* WHAT TO PRODUCE *
Could you set down exactly the lines of the data below, starting at the one that holds "def pvDomChar (c" and ending at the one that holds "-- ===== PORT A", both included, and only those?
+++ SUPPLIED DATA
-- pv_equiv track=rewrite | github.com/Chao-hu-Lab/XIC_Extractor | tools/diagnostics/multi_tag_adduct_audit.py | _tag_overlap
-- ===== SOURCE A (Python) =====
-- from collections import Counter
--
-- def _tag_overlap(rows: tuple[dict[str, str], ...]) -> dict[str, int]:
--     counts: Counter[str] = Counter()
--     for row in rows:
--         tags = row.get("matched_tag_names") or row.get("neutral_loss_tag", "")
--         normalized = tuple(tag for tag in tags.split(";") if tag)
--         if normalized:
--             counts[";".join(sorted(normalized))] += 1
--     return dict(sorted(counts.items()))
-- ===== SOURCE B (Python) =====
-- def _tag_overlap(rows):
--     # Collect one normalized key per contributing row, sort, then run-length encode.
--     keys = []
--     for row in rows:
--         tags = row.get("matched_tag_names") or row.get("neutral_loss_tag", "")
--         norm = sorted(t for t in tags.split(";") if t)
--         if norm:
--             keys.append(";".join(norm))
--     keys.sort()
--     out = {}
--     i = 0
--     n = len(keys)
--     while i < n:
--         j = i + 1
--         while j < n and keys[j] == keys[i]:
--             j += 1
--         out[keys[i]] = j - i
--         i = j
--     return out
-- ===== Notes on version B (the rewrite author's own statement) =====
-- stated objective: alternative
-- what changed: B replaces A's Counter-accumulation followed by dict(sorted(...)) with a different decomposition: it collects one normalized key string per contributing row, sorts the key list once, and run-length encodes the sorted runs into the result dict, so no Counter and no final sort of items is needed.
import Mathlib
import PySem

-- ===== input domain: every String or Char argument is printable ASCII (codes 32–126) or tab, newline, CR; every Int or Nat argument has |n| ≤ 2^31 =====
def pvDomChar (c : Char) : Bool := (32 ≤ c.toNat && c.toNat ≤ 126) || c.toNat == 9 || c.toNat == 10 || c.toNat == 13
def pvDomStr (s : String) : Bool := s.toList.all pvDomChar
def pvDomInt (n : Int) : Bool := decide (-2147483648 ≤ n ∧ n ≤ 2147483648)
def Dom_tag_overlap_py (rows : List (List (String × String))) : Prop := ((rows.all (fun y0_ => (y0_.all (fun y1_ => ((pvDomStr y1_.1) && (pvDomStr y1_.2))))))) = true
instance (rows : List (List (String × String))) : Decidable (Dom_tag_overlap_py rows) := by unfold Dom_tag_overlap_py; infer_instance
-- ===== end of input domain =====

-- B replaces A's Counter-then-sort with: collect one normalized key per row, sort the key
-- list, then run-length encode the sorted list (objective: alternative decomposition).

-- ===== PORT A =====
-- shared helper: row.get("matched_tag_names") or row.get("neutral_loss_tag", "")
def pvRowTags (row : List (String × String)) : String :=
  match (PySem.Dict.mk row).get? "matched_tag_names" with
  | some s => if s = "" then (PySem.Dict.mk row).getD "neutral_loss_tag" "" else s
  | none => (PySem.Dict.mk row).getD "neutral_loss_tag" ""

def tag_overlap_py (rows : List (List (String × String))) : List (String × Int) :=
  let counts : PySem.Dict String Int := rows.foldl (fun counts row =>
    let tags := pvRowTags row
    let normalized := ((PySem.Str.split? tags ";").getD []).filter (fun t => t ≠ "")
    if normalized ≠ [] then
      counts.modify (PySem.Str.join ";" (PySem.List.sorted normalized (fun x => x) false)) 0 (· + 1)
    else counts) PySem.Dict.empty
  PySem.List.sorted2 counts.items (fun p => p.1) (fun p => p.2) false

-- ===== PORT B =====
def pvTagKey? (row : List (String × String)) : Option String :=
  let tags := pvRowTags row
  let norm := PySem.List.sorted (((PySem.Str.split? tags ";").getD []).filter (fun t => t ≠ "")) (fun x => x) false
  if norm = [] then none else some (PySem.Str.join ";" norm)

-- run-length encoding of a (sorted) list of keys: the two index while-loops of Source B
def pvRle : List String → List (String × Int)
  | [] => []
  | k :: rest =>
    (k, 1 + ((rest.takeWhile (fun t => t == k)).length : Int)) ::
      pvRle (rest.drop (rest.takeWhile (fun t => t == k)).length)
  termination_by l => l.length
  decreasing_by simp [List.length_drop]

def tag_overlap_py_alt (rows : List (List (String × String))) : List (String × Int) :=
  pvRle (PySem.List.sorted (rows.filterMap pvTagKey?) (fun x => x) false)

-- ===== PRECONDITION & SPEC =====
def Spec_tag_overlap_py (rows : List (List (String × String))) (out : List (String × Int)) : Prop := out = tag_overlap_py_alt rows
instance (rows : List (List (String × String))) (out : List (String × Int)) : Decidable (Spec_tag_overlap_py rows out) := by unfold Spec_tag_overlap_py; infer_instance

-- ===== CLAIM (what is proved, stated in full; the proofs are below) =====
def Claim_equal_tag_overlap_py : Prop := ∀ (rows : List (List (String × String))), Dom_tag_overlap_py rows → Spec_tag_overlap_py rows (tag_overlap_py rows)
++++++
* TASK ANSWER *
def pvDomChar (c : Char) : Bool := (32 ≤ c.toNat && c.toNat ≤ 126) || c.toNat == 9 || c.toNat == 10 || c.toNat == 13
def pvDomStr (s : String) : Bool := s.toList.all pvDomChar
def pvDomInt (n : Int) : Bool := decide (-2147483648 ≤ n ∧ n ≤ 2147483648)
def Dom_tag_overlap_py (rows : List (List (String × String))) : Prop := ((rows.all (fun y0_ => (y0_.all (fun y1_ => ((pvDomStr y1_.1) && (pvDomStr y1_.2))))))) = true
instance (rows : List (List (String × String))) : Decidable (Dom_tag_overlap_py rows) := by unfold Dom_tag_overlap_py; infer_instance
-- ===== end of input domain =====

-- B replaces A's Counter-then-sort with: collect one normalized key per row, sort the key
-- list, then run-length encode the sorted list (objective: alternative decomposition).

-- ===== PORT A =====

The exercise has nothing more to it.